Task to complete ▸
Return exactly those lines of the material below that fall between the line holding "simp [PySem.Set.add, PySem.Set.contains, hd" and the line holding "((f.flatMap pvNbrs).foldl (pvStep mask) (s, [])).1", inclusive.
****************
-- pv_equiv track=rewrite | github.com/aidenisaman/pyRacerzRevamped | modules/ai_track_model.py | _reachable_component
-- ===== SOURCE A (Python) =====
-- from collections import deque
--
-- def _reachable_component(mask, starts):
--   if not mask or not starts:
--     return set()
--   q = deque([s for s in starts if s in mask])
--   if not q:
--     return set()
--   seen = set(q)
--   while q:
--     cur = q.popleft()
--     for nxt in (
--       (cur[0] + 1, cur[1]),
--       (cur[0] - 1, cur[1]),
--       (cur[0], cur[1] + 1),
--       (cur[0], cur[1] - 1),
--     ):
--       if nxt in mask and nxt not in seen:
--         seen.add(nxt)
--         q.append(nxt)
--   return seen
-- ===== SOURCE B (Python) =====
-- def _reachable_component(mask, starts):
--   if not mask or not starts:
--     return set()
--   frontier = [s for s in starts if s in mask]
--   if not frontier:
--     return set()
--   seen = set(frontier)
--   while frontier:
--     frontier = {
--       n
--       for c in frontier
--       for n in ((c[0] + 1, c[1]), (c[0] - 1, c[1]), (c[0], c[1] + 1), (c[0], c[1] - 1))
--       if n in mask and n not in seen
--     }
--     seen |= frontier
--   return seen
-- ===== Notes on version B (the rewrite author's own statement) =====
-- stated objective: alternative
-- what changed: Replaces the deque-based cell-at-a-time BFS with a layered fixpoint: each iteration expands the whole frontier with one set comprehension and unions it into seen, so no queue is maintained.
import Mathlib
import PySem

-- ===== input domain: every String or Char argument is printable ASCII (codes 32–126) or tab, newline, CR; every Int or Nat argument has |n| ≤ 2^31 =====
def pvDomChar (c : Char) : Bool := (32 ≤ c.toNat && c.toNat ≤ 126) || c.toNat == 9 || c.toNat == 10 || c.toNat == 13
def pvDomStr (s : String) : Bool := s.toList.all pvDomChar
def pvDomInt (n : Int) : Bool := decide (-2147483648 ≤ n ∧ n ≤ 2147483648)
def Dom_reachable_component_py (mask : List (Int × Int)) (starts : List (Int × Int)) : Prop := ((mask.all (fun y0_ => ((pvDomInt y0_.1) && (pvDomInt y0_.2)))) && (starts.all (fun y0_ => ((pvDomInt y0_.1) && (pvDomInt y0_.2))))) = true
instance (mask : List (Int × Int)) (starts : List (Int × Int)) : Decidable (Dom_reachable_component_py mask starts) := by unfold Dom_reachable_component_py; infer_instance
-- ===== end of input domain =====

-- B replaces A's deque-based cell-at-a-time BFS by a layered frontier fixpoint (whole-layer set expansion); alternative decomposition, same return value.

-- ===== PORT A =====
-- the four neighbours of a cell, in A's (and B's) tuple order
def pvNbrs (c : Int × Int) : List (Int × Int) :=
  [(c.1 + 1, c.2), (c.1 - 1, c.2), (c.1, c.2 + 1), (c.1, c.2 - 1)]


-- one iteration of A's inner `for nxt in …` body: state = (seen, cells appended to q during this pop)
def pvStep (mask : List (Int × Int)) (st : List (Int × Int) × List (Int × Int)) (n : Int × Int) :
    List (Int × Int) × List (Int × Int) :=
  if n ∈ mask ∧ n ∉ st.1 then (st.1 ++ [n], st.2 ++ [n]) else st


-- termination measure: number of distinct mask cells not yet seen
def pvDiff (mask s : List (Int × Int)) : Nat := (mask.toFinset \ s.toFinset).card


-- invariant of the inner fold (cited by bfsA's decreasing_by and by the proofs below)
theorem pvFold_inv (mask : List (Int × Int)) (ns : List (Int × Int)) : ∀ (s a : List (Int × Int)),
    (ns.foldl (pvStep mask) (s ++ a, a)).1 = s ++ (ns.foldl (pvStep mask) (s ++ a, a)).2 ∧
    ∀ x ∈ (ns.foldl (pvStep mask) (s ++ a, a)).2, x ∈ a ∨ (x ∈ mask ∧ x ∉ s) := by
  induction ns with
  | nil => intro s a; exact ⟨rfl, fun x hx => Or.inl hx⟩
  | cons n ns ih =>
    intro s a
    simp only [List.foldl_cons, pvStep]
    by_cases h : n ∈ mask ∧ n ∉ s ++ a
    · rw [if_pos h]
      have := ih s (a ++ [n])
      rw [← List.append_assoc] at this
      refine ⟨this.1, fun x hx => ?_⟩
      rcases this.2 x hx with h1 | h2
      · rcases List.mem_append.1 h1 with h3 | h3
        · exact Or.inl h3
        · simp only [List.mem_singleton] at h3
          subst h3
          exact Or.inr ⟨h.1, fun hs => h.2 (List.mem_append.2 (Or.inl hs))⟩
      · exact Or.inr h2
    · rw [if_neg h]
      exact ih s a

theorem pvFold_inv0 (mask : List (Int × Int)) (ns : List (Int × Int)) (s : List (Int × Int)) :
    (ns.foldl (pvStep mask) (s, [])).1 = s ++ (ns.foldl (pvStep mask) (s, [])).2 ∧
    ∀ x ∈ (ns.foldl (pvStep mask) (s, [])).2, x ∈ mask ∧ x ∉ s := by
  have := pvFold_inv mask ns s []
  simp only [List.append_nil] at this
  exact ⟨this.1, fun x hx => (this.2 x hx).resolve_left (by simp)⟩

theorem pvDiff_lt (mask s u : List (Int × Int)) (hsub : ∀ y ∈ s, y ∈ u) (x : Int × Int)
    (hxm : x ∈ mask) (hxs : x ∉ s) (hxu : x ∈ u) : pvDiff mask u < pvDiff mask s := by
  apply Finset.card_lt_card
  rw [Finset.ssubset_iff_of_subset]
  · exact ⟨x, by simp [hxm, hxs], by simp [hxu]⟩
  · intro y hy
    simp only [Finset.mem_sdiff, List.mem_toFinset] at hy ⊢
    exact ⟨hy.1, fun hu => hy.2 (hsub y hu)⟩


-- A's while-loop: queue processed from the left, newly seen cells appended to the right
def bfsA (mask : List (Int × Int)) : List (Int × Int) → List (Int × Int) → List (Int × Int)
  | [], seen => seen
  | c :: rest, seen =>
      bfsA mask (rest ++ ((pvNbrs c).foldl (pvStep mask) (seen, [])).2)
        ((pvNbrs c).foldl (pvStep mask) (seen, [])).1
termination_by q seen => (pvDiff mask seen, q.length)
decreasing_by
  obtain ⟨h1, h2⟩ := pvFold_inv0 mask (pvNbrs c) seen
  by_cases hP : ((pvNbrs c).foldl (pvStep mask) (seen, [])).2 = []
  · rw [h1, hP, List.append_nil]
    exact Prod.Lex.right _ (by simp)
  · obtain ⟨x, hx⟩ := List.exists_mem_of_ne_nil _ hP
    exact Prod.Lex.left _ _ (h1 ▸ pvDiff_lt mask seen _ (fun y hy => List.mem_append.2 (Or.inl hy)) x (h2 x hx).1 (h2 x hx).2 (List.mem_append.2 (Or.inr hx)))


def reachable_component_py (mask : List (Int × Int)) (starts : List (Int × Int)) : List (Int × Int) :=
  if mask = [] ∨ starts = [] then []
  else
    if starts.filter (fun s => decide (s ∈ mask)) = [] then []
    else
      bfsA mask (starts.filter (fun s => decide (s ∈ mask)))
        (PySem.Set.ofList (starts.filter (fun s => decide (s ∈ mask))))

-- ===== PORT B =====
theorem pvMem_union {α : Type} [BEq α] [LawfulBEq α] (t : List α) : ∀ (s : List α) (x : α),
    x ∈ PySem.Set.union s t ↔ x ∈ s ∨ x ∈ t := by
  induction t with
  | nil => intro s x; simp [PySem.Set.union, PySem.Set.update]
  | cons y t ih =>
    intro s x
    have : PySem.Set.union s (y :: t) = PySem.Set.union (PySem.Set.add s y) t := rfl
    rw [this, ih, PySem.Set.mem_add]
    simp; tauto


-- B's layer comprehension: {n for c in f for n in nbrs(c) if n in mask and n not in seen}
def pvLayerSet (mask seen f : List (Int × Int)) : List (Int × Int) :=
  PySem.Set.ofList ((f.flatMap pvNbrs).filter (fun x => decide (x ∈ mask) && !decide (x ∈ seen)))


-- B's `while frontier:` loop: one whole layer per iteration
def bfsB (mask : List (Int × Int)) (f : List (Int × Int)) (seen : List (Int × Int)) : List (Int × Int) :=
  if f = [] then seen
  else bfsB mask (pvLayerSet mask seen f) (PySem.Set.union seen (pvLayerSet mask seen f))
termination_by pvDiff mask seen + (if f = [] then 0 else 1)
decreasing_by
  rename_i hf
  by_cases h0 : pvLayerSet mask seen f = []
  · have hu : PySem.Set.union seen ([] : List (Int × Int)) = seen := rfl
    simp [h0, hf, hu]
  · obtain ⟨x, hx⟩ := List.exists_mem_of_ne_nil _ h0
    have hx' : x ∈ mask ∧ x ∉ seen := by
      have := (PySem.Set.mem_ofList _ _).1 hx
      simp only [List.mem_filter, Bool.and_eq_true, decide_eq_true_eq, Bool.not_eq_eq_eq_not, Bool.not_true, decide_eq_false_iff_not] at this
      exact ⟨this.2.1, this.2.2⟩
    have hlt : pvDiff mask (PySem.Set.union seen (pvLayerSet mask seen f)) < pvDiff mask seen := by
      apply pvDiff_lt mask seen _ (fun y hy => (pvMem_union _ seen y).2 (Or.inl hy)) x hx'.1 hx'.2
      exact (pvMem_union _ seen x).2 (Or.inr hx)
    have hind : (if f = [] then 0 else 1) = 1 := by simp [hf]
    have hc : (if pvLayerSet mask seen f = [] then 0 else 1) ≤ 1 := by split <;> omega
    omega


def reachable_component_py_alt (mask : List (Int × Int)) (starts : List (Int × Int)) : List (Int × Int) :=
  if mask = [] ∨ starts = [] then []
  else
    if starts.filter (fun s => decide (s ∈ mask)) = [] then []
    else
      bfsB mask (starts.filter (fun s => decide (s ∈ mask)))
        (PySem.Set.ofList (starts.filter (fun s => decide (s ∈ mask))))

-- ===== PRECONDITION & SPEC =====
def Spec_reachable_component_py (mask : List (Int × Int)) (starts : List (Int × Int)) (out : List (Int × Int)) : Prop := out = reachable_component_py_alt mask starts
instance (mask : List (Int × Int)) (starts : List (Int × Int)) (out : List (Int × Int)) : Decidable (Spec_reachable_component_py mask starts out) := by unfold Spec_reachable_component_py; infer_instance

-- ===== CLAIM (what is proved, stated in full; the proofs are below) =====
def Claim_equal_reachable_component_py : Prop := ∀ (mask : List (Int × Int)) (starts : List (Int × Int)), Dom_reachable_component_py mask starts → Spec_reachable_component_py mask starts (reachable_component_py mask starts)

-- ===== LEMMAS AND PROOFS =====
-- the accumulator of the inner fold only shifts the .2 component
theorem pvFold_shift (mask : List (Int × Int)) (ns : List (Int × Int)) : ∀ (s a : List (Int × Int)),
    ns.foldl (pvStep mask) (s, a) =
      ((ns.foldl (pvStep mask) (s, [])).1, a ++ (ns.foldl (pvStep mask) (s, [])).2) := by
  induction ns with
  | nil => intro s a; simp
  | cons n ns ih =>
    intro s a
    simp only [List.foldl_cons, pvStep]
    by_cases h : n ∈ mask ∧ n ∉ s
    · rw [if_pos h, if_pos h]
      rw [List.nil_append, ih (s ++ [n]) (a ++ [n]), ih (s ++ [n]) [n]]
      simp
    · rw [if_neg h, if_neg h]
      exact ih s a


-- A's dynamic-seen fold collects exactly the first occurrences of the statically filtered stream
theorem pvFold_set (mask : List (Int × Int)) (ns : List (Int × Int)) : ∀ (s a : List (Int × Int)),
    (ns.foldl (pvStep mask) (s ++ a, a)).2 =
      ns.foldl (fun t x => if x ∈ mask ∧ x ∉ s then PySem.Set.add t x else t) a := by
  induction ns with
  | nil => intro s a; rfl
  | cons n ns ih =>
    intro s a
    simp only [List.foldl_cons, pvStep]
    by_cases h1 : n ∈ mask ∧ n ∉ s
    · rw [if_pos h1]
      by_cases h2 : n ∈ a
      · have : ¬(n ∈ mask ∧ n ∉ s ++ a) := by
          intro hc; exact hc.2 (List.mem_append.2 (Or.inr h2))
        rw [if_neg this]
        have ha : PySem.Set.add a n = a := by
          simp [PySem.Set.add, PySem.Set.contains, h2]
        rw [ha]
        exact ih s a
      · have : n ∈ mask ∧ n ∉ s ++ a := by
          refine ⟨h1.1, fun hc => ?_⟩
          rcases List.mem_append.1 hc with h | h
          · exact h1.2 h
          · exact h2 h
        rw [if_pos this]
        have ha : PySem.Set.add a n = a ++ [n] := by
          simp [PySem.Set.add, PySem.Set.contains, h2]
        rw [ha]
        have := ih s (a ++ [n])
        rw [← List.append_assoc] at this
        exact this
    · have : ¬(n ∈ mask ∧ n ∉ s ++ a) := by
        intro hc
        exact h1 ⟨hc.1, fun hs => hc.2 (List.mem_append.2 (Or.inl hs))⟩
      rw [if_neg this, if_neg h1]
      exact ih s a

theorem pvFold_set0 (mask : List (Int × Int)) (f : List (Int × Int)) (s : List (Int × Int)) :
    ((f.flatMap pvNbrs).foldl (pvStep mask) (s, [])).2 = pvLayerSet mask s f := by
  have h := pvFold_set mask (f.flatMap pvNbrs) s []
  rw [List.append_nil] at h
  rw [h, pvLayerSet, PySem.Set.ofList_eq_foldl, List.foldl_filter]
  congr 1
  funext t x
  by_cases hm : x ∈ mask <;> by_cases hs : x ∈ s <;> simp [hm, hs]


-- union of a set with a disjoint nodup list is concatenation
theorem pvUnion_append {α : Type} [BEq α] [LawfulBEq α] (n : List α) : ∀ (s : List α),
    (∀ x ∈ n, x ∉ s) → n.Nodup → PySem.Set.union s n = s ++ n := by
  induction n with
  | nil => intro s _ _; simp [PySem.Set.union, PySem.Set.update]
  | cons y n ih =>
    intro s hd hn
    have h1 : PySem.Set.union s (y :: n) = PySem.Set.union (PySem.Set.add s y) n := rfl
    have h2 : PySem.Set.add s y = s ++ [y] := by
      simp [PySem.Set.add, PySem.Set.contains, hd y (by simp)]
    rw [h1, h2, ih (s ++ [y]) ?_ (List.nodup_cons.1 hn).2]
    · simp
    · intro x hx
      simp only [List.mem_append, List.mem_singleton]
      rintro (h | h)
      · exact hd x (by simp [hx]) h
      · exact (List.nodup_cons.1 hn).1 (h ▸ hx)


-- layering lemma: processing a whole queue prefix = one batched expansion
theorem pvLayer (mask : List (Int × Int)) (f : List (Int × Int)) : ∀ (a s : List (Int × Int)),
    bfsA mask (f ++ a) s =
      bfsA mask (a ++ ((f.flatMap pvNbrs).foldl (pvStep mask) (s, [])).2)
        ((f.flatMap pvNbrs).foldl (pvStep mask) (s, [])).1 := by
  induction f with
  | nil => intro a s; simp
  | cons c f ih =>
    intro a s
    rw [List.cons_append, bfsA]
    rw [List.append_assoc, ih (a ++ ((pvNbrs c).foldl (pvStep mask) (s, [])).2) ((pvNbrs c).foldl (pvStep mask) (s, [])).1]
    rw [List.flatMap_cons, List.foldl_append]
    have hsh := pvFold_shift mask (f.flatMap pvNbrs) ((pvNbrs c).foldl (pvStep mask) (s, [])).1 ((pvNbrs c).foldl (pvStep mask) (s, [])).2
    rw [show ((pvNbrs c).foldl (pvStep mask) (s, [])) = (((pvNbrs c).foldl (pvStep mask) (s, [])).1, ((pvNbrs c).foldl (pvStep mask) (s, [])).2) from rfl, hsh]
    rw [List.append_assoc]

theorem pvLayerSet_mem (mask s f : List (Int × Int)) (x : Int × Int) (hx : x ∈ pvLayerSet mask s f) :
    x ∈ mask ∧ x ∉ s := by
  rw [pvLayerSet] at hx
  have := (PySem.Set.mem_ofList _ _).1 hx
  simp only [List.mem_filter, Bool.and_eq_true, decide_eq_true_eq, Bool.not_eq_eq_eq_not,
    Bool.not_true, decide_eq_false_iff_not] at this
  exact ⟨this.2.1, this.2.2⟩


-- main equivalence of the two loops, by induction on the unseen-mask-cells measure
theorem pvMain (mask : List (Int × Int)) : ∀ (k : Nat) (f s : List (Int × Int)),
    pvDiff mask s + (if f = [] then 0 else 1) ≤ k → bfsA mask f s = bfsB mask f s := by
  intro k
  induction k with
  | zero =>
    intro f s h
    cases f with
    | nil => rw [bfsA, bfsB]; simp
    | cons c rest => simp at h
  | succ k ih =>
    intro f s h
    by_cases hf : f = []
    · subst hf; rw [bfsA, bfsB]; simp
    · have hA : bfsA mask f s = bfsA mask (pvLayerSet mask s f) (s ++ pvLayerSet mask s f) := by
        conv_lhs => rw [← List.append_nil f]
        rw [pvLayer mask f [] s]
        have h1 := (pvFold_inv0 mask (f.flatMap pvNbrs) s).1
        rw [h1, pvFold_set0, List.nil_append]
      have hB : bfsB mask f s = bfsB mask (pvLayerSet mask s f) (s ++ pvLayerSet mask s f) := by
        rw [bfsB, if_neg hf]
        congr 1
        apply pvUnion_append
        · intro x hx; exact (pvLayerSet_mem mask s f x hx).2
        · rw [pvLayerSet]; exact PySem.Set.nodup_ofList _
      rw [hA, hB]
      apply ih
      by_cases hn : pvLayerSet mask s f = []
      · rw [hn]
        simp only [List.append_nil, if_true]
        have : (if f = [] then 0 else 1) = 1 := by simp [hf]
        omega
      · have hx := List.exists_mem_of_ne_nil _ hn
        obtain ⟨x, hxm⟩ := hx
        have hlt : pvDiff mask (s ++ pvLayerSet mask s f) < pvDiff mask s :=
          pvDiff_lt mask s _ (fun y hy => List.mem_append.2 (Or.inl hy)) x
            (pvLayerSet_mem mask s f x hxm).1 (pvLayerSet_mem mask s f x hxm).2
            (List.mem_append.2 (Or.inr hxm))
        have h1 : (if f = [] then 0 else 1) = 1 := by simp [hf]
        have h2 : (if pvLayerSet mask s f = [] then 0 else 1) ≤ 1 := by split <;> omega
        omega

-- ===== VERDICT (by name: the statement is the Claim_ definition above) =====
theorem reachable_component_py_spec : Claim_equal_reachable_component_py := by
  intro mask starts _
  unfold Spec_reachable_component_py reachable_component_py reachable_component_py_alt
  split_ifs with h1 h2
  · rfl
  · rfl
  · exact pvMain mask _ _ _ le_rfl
****************
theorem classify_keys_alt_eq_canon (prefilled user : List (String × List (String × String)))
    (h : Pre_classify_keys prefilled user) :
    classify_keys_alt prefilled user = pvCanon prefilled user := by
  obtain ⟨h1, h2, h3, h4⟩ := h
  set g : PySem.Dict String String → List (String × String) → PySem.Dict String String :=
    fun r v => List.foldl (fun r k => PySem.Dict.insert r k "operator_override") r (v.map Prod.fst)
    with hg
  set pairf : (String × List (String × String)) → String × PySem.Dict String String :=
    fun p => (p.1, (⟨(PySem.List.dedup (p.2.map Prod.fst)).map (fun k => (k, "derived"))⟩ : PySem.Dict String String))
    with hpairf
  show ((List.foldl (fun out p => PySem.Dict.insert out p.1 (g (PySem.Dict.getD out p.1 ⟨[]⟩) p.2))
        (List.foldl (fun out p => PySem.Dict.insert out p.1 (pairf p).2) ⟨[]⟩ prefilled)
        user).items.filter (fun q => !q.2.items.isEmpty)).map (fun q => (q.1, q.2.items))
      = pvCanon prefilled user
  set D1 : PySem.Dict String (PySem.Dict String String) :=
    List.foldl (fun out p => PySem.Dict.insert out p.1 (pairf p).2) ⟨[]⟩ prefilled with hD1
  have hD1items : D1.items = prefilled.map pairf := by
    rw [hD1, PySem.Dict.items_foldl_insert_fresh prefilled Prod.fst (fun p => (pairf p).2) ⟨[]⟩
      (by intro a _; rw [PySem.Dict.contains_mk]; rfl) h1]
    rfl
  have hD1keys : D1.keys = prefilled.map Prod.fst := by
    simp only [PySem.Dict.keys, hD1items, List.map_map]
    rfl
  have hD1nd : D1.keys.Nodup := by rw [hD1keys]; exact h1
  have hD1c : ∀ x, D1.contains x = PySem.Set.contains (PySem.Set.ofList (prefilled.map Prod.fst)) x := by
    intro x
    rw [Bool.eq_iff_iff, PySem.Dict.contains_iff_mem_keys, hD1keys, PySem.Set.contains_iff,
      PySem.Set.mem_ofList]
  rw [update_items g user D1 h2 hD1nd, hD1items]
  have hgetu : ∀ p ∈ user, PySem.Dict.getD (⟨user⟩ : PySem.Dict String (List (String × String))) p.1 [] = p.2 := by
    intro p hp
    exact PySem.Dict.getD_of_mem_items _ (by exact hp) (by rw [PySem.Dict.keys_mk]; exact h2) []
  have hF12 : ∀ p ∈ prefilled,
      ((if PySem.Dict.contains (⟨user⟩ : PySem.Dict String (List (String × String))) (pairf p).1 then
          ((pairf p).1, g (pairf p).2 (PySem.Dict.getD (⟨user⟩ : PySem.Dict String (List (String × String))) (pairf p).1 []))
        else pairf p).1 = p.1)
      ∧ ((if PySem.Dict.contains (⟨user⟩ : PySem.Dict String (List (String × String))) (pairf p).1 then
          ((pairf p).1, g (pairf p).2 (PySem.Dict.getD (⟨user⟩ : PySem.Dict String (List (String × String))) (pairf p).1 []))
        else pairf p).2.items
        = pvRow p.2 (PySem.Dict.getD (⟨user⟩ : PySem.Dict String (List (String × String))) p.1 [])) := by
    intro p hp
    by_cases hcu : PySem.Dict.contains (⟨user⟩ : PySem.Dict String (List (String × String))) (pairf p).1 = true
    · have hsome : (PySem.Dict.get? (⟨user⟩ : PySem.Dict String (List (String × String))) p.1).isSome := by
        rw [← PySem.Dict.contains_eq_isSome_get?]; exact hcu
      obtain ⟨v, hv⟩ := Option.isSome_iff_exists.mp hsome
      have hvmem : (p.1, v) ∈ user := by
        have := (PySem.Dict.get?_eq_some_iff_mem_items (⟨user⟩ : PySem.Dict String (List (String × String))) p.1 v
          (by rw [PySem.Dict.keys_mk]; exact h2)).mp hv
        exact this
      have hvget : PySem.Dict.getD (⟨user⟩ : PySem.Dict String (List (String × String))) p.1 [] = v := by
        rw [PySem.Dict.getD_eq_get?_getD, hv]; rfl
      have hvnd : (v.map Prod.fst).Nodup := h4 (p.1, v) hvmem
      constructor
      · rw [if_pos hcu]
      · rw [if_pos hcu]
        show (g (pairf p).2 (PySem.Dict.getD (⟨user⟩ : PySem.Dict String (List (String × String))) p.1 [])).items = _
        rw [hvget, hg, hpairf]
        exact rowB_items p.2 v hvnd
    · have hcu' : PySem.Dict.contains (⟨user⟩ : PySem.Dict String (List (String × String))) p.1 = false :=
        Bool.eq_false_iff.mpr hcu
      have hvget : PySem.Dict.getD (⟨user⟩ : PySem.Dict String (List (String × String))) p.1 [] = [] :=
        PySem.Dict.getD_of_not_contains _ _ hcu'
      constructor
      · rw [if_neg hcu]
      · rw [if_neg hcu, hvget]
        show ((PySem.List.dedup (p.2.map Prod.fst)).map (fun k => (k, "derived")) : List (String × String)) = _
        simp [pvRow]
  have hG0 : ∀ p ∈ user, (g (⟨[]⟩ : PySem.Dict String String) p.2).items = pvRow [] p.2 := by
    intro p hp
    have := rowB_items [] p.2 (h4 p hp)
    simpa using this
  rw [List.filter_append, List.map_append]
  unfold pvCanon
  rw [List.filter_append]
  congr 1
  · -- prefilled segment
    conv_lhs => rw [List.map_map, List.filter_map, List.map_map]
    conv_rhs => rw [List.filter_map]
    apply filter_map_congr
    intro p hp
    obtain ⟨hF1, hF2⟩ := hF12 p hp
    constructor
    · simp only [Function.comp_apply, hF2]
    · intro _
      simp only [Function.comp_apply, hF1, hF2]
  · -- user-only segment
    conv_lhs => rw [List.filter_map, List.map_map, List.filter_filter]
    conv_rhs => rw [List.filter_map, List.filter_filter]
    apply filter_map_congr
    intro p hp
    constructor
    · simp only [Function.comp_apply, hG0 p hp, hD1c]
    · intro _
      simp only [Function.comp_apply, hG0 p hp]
****************
Response to the exercise ▸
      simp [PySem.Set.add, PySem.Set.contains, hd y (by simp)]
    rw [h1, h2, ih (s ++ [y]) ?_ (List.nodup_cons.1 hn).2]
    · simp
    · intro x hx
      simp only [List.mem_append, List.mem_singleton]
      rintro (h | h)
      · exact hd x (by simp [hx]) h
      · exact (List.nodup_cons.1 hn).1 (h ▸ hx)


-- layering lemma: processing a whole queue prefix = one batched expansion
theorem pvLayer (mask : List (Int × Int)) (f : List (Int × Int)) : ∀ (a s : List (Int × Int)),
    bfsA mask (f ++ a) s =
      bfsA mask (a ++ ((f.flatMap pvNbrs).foldl (pvStep mask) (s, [])).2)
        ((f.flatMap pvNbrs).foldl (pvStep mask) (s, [])).1 := by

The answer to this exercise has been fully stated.